Bien évidemment, ce troisième album est le produit de son époque. En 1995, la guerre East Coast - West Coast compte ses premières victimes. La rivalité entre les labels Bad Boy - fondée par Puff Daddy pour New-York - et Death Row - montée par Marion "Suge" Knight et Dr. Dre pour la Californie - s'illustre non seulement au moyen de règlements de compte verbaux mais également à coups de gunfights meurtriers. L'épisode avait débuté une année auparavant dans un studio d'enregistrement de New-York, où Shakur avait été victime d'un vol et s'était fait tirer dessus à plusieurs reprises, ce qui s'était soldé par un séjour à l'hôpital. Tupac avait ensuite été reconnu coupable d'agression sexuelle et condamné à de la prison, période pendant laquelle sort Me Against The World.

Contrairement à ce que l'on pourrait penser, il évite plusieurs écueils dans lesquels il aurait pu s'engouffrer. Le premier, et non des moindres, est que Tupac n'en profite pas pour démolir ses rivaux à coups de missiles ciblés. Il préfère régler ses comptes avec lui-même, assumer ses prises de position et affirmer les principes pour lesquels il s'est toujours battu et qui l'ont certainement poussé à rapper. Enfin, qu'il ne profite pas de l'occasion pour faire l'apologie du "Thug Life", ce "code de vie" voyou. Code "Thug" qui a réellement existé, puisqu'il avait été rédigé avec d'anciens membres des Black Panther, pour aider les personnes à s'échapper des ghettos par les moyens et les actions mis à leur disposition - y compris immoraux.

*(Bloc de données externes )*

-- pv_equiv track=rewrite | github.com/IceCubeMaker/NiceOS | software/taskcli/code/src/tui_app.py | _apply_order
-- ===== SOURCE A (Python) =====
-- def _apply_order(items, saved_order):
--     """Reorder free items according to saved_order, while keeping
--     child items immediately after their parent."""
--     if not saved_order:
--         return items
--
--     by_key = {it["key"]: it for it in items}
--     # Separate anchored children from free items
--     children_of = {}   # parent_key → [child items in original order]
--     free = []
--     seen = set()
--     for it in items:
--         if it["parent_key"]:
--             children_of.setdefault(it["parent_key"], []).append(it)
--         else:
--             free.append(it)
--
--     # Reorder free items by saved_order, appending any new ones at end
--     keyed_free = {it["key"]: it for it in free}
--     reordered_free = []
--     for k in saved_order:
--         if k in keyed_free and k not in seen:
--             reordered_free.append(keyed_free[k])
--             seen.add(k)
--     for it in free:
--         if it["key"] not in seen:
--             reordered_free.append(it)
--
--     # Now interleave: after each parent, insert its children
--     result = []
--     for it in reordered_free:
--         result.append(it)
--         for child in children_of.get(it["key"], []):
--             result.append(child)
--
--     return result
-- ===== SOURCE B (Python) =====
-- def _apply_order(items, saved_order):
--     """Reorder free items according to saved_order, while keeping
--     child items immediately after their parent."""
--     if not saved_order:
--         return items
--
--     # Separate anchored children from free items
--     children_of = {}   # parent_key -> [child items in original order]
--     free = []
--     for it in items:
--         if it["parent_key"]:
--             children_of.setdefault(it["parent_key"], []).append(it)
--         else:
--             free.append(it)
--
--     # First-occurrence index of each key in saved_order; unknown keys sort last.
--     pos = {}
--     for i, k in enumerate(saved_order):
--         if k not in pos:
--             pos[k] = i
--     reordered_free = sorted(free, key=lambda it: pos.get(it["key"], len(saved_order)))
--
--     # Interleave: after each parent, insert its children
--     result = []
--     for it in reordered_free:
--         result.append(it)
--         result.extend(children_of.get(it["key"], []))
--     return result
-- ===== Notes on version B (the rewrite author's own statement) =====
-- stated objective: simpler
-- what changed: The reorder phase's key-indexed dict plus seen-set scan over saved_order followed by a leftover pass is replaced by a first-occurrence index table over saved_order and ONE stable sort of the free items (unknown keys sort last); the dead by_key dict is dropped.
-- intended difference: On inputs where two free items share a 'key' that occurs in saved_order, A's key-indexed dict keeps only the last such item and its seen-set then silently drops the others from the output, while B's stable sort keeps every item; keeping all items is the intended behaviour of a reorder. — e.g. on _apply_order([[("key", some "a"), ("parent_key", none)], [("key", some "a"), ("parent_key", none)]], ["a"]): A returns [[("key", some "a"), ("parent_key", none)]], B returns [[("key", some "a"), ("parent_key", none)], [("key", some "a"), ("parent_key", none)]]
import Mathlib
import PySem
-- ===== VERDICT (by name: the statement is the Claim_ definition above) =====
theorem get_3Dneighbourhood_spec : Claim_equal_get_3Dneighbourhood := by
  intro n_type mat coordinates distance _ hpre
  obtain ⟨h3, hm, hp, hr⟩ := hpre
  unfold Spec_get_3Dneighbourhood get_3Dneighbourhood get_3Dneighbourhood_alt
  dsimp only
  set O : Int := (mat.length : Int) with hO
  set M : Int := ((PySem.List.pyGetD mat 0 []).length : Int) with hM
  set N : Int := ((PySem.List.pyGetD (PySem.List.pyGetD mat 0 []) 0 []).length : Int) with hN
  set kc := PySem.List.pyGetD coordinates 0 0 with hkc
  set ic := PySem.List.pyGetD coordinates 1 0 with hic
  set jc := PySem.List.pyGetD coordinates 2 0 with hjc
  have hhead : PySem.List.pyGetD mat 0 [] = mat.headD [] := by
    cases mat with
    | nil => exact absurd rfl hm
    | cons p t => simp [PySem.List.pyGetD_zero_cons]
  have hhead2 : PySem.List.pyGetD (PySem.List.pyGetD mat 0 []) 0 [] = (mat.headD []).headD [] := by
    rw [hhead]
    cases h : mat.headD [] with
    | nil => exact absurd h hp
    | cons q u => simp [PySem.List.pyGetD_zero_cons]
  have hMh : M = ((mat.headD []).length : Int) := by rw [hM, hhead]
  have hNh : N = (((mat.headD []).headD []).length : Int) := by rw [hN, hhead2]
  by_cases hg : ic < 0 ∨ jc < 0 ∨ kc < 0 ∨ ic > M - 1 ∨ jc > N - 1 ∨ kc > O - 1
  · have hgB : kc < 0 ∨ ic < 0 ∨ jc < 0 ∨ kc > O - 1 ∨ ic > M - 1 ∨ jc > N - 1 := by omega
    rw [if_pos hg, if_pos hgB]
  · have hgB : ¬(kc < 0 ∨ ic < 0 ∨ jc < 0 ∨ kc > O - 1 ∨ ic > M - 1 ∨ jc > N - 1) := by omega
    rw [if_neg hg, if_neg hgB]
    have hg1 : 0 ≤ ic := by omega
    have hg2 : 0 ≤ jc := by omega
    have hg3 : 0 ≤ kc := by omega
    have hg4 : ic ≤ M - 1 := by omega
    have hg5 : jc ≤ N - 1 := by omega
    have hg6 : kc ≤ O - 1 := by omega
    have hrec := hr ⟨by omega, by omega, by omega, by omega, by omega, by omega⟩
    have hrect : ∀ k i : Int, 0 ≤ k → k ≤ O - 1 → 0 ≤ i → i ≤ M - 1 →
        ((PySem.List.pyGetD (PySem.List.pyGetD mat k []) i []).length : Int) = N := by
      intro k i hk1 hk2 hi1 hi2
      have hplane : PySem.List.pyGetD mat k [] ∈ mat :=
        PySem.List.pyGetD_mem mat [] ⟨by omega, by omega⟩
      obtain ⟨hpl, hrows⟩ := hrec _ hplane
      have hplM : ((PySem.List.pyGetD mat k []).length : Int) = M := by
        rw [hM, hhead, hpl]
      have hrowmem : PySem.List.pyGetD (PySem.List.pyGetD mat k []) i [] ∈ PySem.List.pyGetD mat k [] :=
        PySem.List.pyGetD_mem _ [] ⟨by omega, by omega⟩
      rw [hN, hhead2, hrows _ hrowmem]
    by_cases hv : n_type = "von_neumann"
    · have hbv : (n_type == "von_neumann") = true := by rw [hv]; rfl
      have hnB : ¬(n_type ≠ "moore" ∧ n_type ≠ "von_neumann") := fun h => h.2 hv
      rw [if_pos hbv, if_neg hnB]
      simp only [hbv]
      simp only [if_true]
      exact pvKFold mat O M N kc ic jc distance true hrect hO hg1 hg4 hg2 hg5 hg3 hg6
    · have hbv : (n_type == "von_neumann") = false := by simp [hv]
      have hbv' : ¬((n_type == "von_neumann") = true) := by simp [hbv]
      rw [if_neg hbv']
      by_cases hmo : n_type = "moore"
      · have hbm : (n_type == "moore") = true := by rw [hmo]; rfl
        have hnB : ¬(n_type ≠ "moore" ∧ n_type ≠ "von_neumann") := fun h => h.1 hmo
        rw [if_pos hbm, if_neg hnB]
        simp only [hbv]
        simp only [Bool.false_eq_true, if_false]
        have e1 : max (ic - distance) 0 = max 0 (ic - distance) := max_comm _ _
        have e2 : min (ic + distance) (M - 1) = min (M - 1) (ic + distance) := min_comm _ _
        have e3 : max (jc - distance) 0 = max 0 (jc - distance) := max_comm _ _
        have e4 : min (jc + distance) (N - 1) = min (N - 1) (jc + distance) := min_comm _ _
        have e5 : max (kc - distance) 0 = max 0 (kc - distance) := max_comm _ _
        have e6 : min (kc + distance) (O - 1) = min (O - 1) (kc + distance) := min_comm _ _
        rw [e1, e2, e3, e4, e5, e6]
        exact pvKFold mat O M N kc ic jc distance false hrect hO hg1 hg4 hg2 hg5 hg3 hg6
      · have hbm : ¬((n_type == "moore") = true) := by simp [hmo]
        rw [if_neg hbm, if_pos ⟨hmo, hv⟩]
theorem pv_step_inv (bits p : List Char) (hbits : ∀ c ∈ bits, c = '0' ∨ c = '1')
    (j : Nat) (hj : j < bits.length) (s : Int × Int × Nat × Bool) (hI : pvInv bits p j s) :
    pvInv bits p (j + 1)
      (pvStepB p.length (pvMasksB p 0 (0, 0))
        (if p.length ≠ 0 then 1 <<< (p.length - 1) else 0) s (bits.getD j ' ')) := by
  obtain ⟨ma, on, D, ju⟩ := s
  obtain ⟨h1, h2, h3, h4⟩ := hI
  simp only at h1 h2 h3 h4
  have hc : bits.getD j ' ' = '0' ∨ bits.getD j ' ' = '1' := by
    rw [List.getD_eq_getElem _ _ hj]
    exact hbits _ (List.getElem_mem hj)
  -- the two masks, at k = 0 from (0,0)
  have hm0 : ∀ t, (pvMasksB p 0 (0, 0)).1.testBit t
      = (decide (t < p.length) && (p.getD t ' ' == '0')) := by
    intro t
    rw [(pvMasksB_testBit p 0 (0, 0) t).1]
    simp
  have hm1 : ∀ t, (pvMasksB p 0 (0, 0)).2.testBit t
      = (decide (t < p.length) && (p.getD t ' ' == '1')) := by
    intro t
    rw [(pvMasksB_testBit p 0 (0, 0) t).2]
    simp
  by_cases hm : p.length = 0
  · -- m = 0: the automaton branch is skipped; just stays true and every char is counted
    have hp : p = [] := List.length_eq_zero_iff.mp hm
    subst hp
    have hju : ju = true := by rw [h4]; simp
    subst hju
    rw [show pvStepB [].length (pvMasksB ([] : List Char) 0 (0, 0))
          (if ([] : List Char).length ≠ 0 then 1 <<< (([] : List Char).length - 1) else 0)
          (ma, on, D, true) (bits.getD j ' ')
        = (ma + 1, (if bits.getD j ' ' == '1' then on + 1 else on), D, true) from by
      simp [pvStepB]]
    simp only [List.length_nil, Nat.sub_zero, Nat.add_zero] at h1 h2
    refine ⟨?_, ?_, ?_, ?_⟩
    · simp only [List.length_nil, Nat.sub_zero]
      rw [pv_count_step, if_pos (by simp [pvOccB])]
      push_cast
      omega
    · simp only [List.length_nil, Nat.sub_zero, Nat.add_zero]
      rw [pv_count_step,
        show (pvOccB bits [] j && (bits.getD j ' ' == '1')) = (bits.getD j ' ' == '1') from by
          simp [pvOccB]]
      cases hb : (bits.getD j ' ' == '1') <;> simp only [if_true, if_false, Bool.false_eq_true] <;>
        push_cast <;> omega
    · intro t
      rw [h3 t]
      simp
    · simp
  · -- m ≠ 0: the automaton advances; just mirrors bit m-1 of D
    rw [show pvStepB p.length (pvMasksB p 0 (0, 0))
          (if p.length ≠ 0 then 1 <<< (p.length - 1) else 0) (ma, on, D, ju) (bits.getD j ' ')
        = ((if ju then ma + 1 else ma),
           (if ju then (if bits.getD j ' ' == '1' then on + 1 else on) else on),
           ((D <<< 1 ||| 1) &&& (if bits.getD j ' ' == '1' then (pvMasksB p 0 (0, 0)).2 else (pvMasksB p 0 (0, 0)).1)),
           ((((D <<< 1 ||| 1) &&& (if bits.getD j ' ' == '1' then (pvMasksB p 0 (0, 0)).2 else (pvMasksB p 0 (0, 0)).1))
              &&& (1 <<< (p.length - 1))) != 0)) from by
      cases ju <;> simp [pvStepB, hm]]
    have hmask : ∀ t, (if bits.getD j ' ' == '1' then (pvMasksB p 0 (0, 0)).2 else (pvMasksB p 0 (0, 0)).1).testBit t
        = (decide (t < p.length) && (p.getD t ' ' == bits.getD j ' ')) := by
      intro t
      rcases hc with hc | hc <;> rw [hc]
      · rw [if_neg (by decide), hm0 t]
      · rw [if_pos (by decide), hm1 t]
    have hDbit : ∀ t, ((D <<< 1 ||| 1) &&& (if bits.getD j ' ' == '1' then (pvMasksB p 0 (0, 0)).2 else (pvMasksB p 0 (0, 0)).1)).testBit t
        = (decide (t < p.length) && decide (t + 1 ≤ j + 1)
            && decide (∀ u, u ≤ t → bits.getD (j - t + u) ' ' = p.getD u ' ')) := by
      intro t
      rw [Nat.testBit_and, Nat.testBit_or, Nat.testBit_shiftLeft, pv_testBit_one, hmask t]
      by_cases ht : t = 0
      · subst ht
        simp only [Nat.sub_zero, decide_eq_false (by omega : ¬ (1 ≤ 0)), Bool.false_and, Bool.false_or]
        rw [Bool.eq_iff_iff]
        simp only [Bool.and_eq_true, decide_eq_true_iff, beq_iff_eq]
        constructor
        · rintro ⟨_, h5, h6⟩
          exact ⟨⟨h5, by omega⟩, fun u hu => by
            have : u = 0 := by omega
            subst this
            rw [Nat.add_zero]
            exact h6.symm⟩
        · rintro ⟨⟨h5, _⟩, h7⟩
          exact ⟨trivial, h5, by
            have := h7 0 (le_refl 0)
            rw [Nat.add_zero] at this
            exact this.symm⟩
      · rw [decide_eq_false ht, decide_eq_true (by omega : 1 ≤ t), h3 (t - 1),
          show t - 1 + 1 = t from by omega]
        by_cases htj : t ≤ j
        · rw [show j - 1 - (t - 1) = j - t from by omega]
          simp only [Bool.or_false, Bool.true_and]
          rw [Bool.eq_iff_iff]
          simp only [Bool.and_eq_true, decide_eq_true_iff, beq_iff_eq]
          constructor
          · rintro ⟨⟨⟨_, _⟩, hall⟩, htm, hlast⟩
            refine ⟨⟨htm, by omega⟩, fun u hu => ?_⟩
            rcases Nat.lt_or_ge u t with hu' | hu'
            · exact hall u (by omega)
            · have hut : u = t := by omega
              rw [hut, show j - t + t = j from by omega]
              exact hlast.symm
          · rintro ⟨⟨htm, _⟩, hall⟩
            refine ⟨⟨⟨by omega, by omega⟩, fun u hu => hall u (by omega)⟩, htm, ?_⟩
            have := hall t (le_refl t)
            rw [show j - t + t = j from by omega] at this
            exact this.symm
        · rw [decide_eq_false (by omega : ¬ (t ≤ j)), decide_eq_false (by omega : ¬ (t + 1 ≤ j + 1))]
          simp
    refine ⟨?_, ?_, ?_, ?_⟩
    · by_cases hmj : p.length ≤ j
      · rw [show j + 1 - p.length = (j - p.length) + 1 from by omega, pv_count_step]
        have hoccju : pvOccB bits p (j - p.length) = ju := by
          rw [pvOccB, pv_occ_pointwise bits p (j - p.length) (by omega), h4]
          simp [hmj]
        rw [hoccju]
        cases ju <;> simp only [if_true, if_false, Bool.false_eq_true] <;> push_cast <;> omega
      · rw [show j + 1 - p.length = j - p.length from by omega]
        have hju : ju = false := by rw [h4]; simp; omega
        rw [hju, if_neg (by simp)]
        exact h1
    · by_cases hmj : p.length ≤ j
      · rw [show j + 1 - p.length = (j - p.length) + 1 from by omega, pv_count_step]
        have hoccju : pvOccB bits p (j - p.length) = ju := by
          rw [pvOccB, pv_occ_pointwise bits p (j - p.length) (by omega), h4]
          simp [hmj]
        rw [show j - p.length + p.length = j from by omega, hoccju]
        cases ju <;> cases hb : (bits.getD j ' ' == '1') <;>
          simp only [hb, if_true, if_false, Bool.false_eq_true, Bool.false_and, Bool.true_and] <;>
          push_cast <;> omega
      · rw [show j + 1 - p.length = j - p.length from by omega]
        have hju : ju = false := by rw [h4]; simp; omega
        rw [hju, if_neg (by simp)]
        exact h2
    · exact hDbit
    · rw [show (1 : Nat) <<< (p.length - 1) = 2 ^ (p.length - 1) from by
          rw [Nat.shiftLeft_eq, one_mul],
        Nat.and_two_pow]
      rw [show ((((D <<< 1 ||| 1) &&& (if bits.getD j ' ' == '1' then (pvMasksB p 0 (0, 0)).2 else (pvMasksB p 0 (0, 0)).1)).testBit (p.length - 1)).toNat * 2 ^ (p.length - 1) != 0)
          = ((D <<< 1 ||| 1) &&& (if bits.getD j ' ' == '1' then (pvMasksB p 0 (0, 0)).2 else (pvMasksB p 0 (0, 0)).1)).testBit (p.length - 1) from by
        cases hb : ((D <<< 1 ||| 1) &&& (if bits.getD j ' ' == '1' then (pvMasksB p 0 (0, 0)).2 else (pvMasksB p 0 (0, 0)).1)).testBit (p.length - 1) <;>
          simp [(Nat.two_pow_pos (p.length - 1)).ne']]
      rw [hDbit (p.length - 1), decide_eq_true (by omega : p.length - 1 < p.length),
        show p.length - 1 + 1 = p.length from by omega]
      by_cases hmj1 : p.length ≤ j + 1
      · rw [show j - (p.length - 1) = j + 1 - p.length from by omega]
        simp only [Bool.true_and]
        rw [Bool.eq_iff_iff]
        simp only [Bool.and_eq_true, decide_eq_true_iff]
        constructor
        · rintro ⟨_, hall⟩
          exact ⟨hmj1, fun u hu => hall u (by omega)⟩
        · rintro ⟨_, hall⟩
          exact ⟨hmj1, fun u hu => hall u (by omega)⟩
      · rw [decide_eq_false (by omega : ¬ (p.length ≤ j + 1))]
        simp
        omega
-- the same grouping over column c, reading grille[r][c] (in range under Pre_)
def groupColonne (grille : List (List Int)) (c : Int) : PySem.Dict Int (List (Int × Int)) :=
  (PySem.List.pyRange 0 (PySem.List.len grille) 1).foldl
    (fun d r => d.modify (PySem.List.pyGetD (PySem.List.pyGetD grille r []) c 0) []
      (· ++ [(r, c)])) PySem.Dict.empty

-- emettre(groupes): append each group of size >= 2 as a set
def emettre (res : List (List (Int × Int))) (groupes : PySem.Dict Int (List (Int × Int))) :
    List (List (Int × Int)) :=
  (PySem.Dict.values groupes).foldl
    (fun res g => if 2 ≤ g.length then res ++ [PySem.Set.ofList g] else res) res

def cellules_en_conflit_alt (grille : List (List Int)) : List (List (Int × Int)) :=
  let res1 := (PySem.List.enumerate grille).foldl
    (fun res p => emettre res (groupLigne p.1 p.2)) []
  (PySem.List.pyRange 0 (PySem.List.len (PySem.List.pyGetD grille 0 [])) 1).foldl
    (fun res c => emettre res (groupColonne grille c)) res1

-- ===== PRECONDITION & SPEC =====
-- Pre_ excludes exactly the inputs on which A raises IndexError: the empty grille
-- (colonnes reads grille[0]) and grids where some row is shorter than row 0
-- (colonnes reads grille[j][i] for every i < len(grille[0])).
def Pre_cellules_en_conflit (grille : List (List Int)) : Prop :=
  grille ≠ [] ∧ ∀ row ∈ grille, (grille.headD []).length ≤ row.length
instance (grille : List (List Int)) : Decidable (Pre_cellules_en_conflit grille) := by
  unfold Pre_cellules_en_conflit; infer_instance

def pvWitness_cellules_en_conflit : List (List Int) := [[1, 1], [2, 3]]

Me Against The World ne fait donc pas l'apologie d'une violence gratuite. Loin de là. Il ne fait que refléter le climat dans lequel a pu se retrouver Shakur. À ce stade, il devient difficile de séparer la réalité - des faits d'agressions tangibles - de la paranoïa. Ce vide a certainement contribué à forger le mythe, tout comme la force et la cohérence de cet album. Une attitude : "nothing to loose". Alors que l'album s'ouvre sur une succession de flashs info qui relatent différents épisodes dont a été victime le rappeur, "If I Die 2Nite" retentit comme une première détonation. Ce credo, où Tupac fait intervenir des fragments de son passé plus ou moins proche, se termine par un couplet d'une rare agressivité. "Me Against The World", le morceau éponyme de l'album, ne fait que renforcer le mouvement.

Ce n'est pour autant que Shakur se fait le héraut du côté obscur du gangsta rap. On peut citer "Dear Mama", premier single de l''album qui rend un très bel hommage à sa maman. Ou encore le très réussi "Temptations", un de mes morceaux favoris, qui aborde la relation de Tupac avec les femmes. C'est d'ailleurs dans ce titre que son rap prend une dimension chantée, un côté renforcé par la présence de voix de fond et une production des plus soignées. L'une des véritables réussite de l'album, et probablement l'un des meilleurs titre de Tupac reste "Old School". Il résume à lui seul ce qu'il a fait de meilleur. Avec un sample tiré de "We Share" des Soul Searchers, il évoque un âge d'or du rap, celui de Mr. Magic, Flash, Eric B. & Rakim, etc., avec force de respect et de nostalgie. De cet album qui montre toute l'ambivalence de 2Pac, John Pareles du New-York Times le comparera à un "Saint Augustin du gangsta rap".

En bref : un album fondamental, entre ombre et lumière, qui fait exploser de nombreux clichés du gangsta rap.








1 Comment:

-Twist- said...

Très chouette article, genre madeleine de Proust (mais qui ne s'épanche pas genre "c'était mieux avant"). J'aime beaucoup cet album aussi, mais je crois que je lui préfère (malgré son côté inégal et trop plein) All Eyez On Me suivant. Rien que pour une chanson comme You Can't C Me...
Merci de cette replongée, je file réécouter cet album.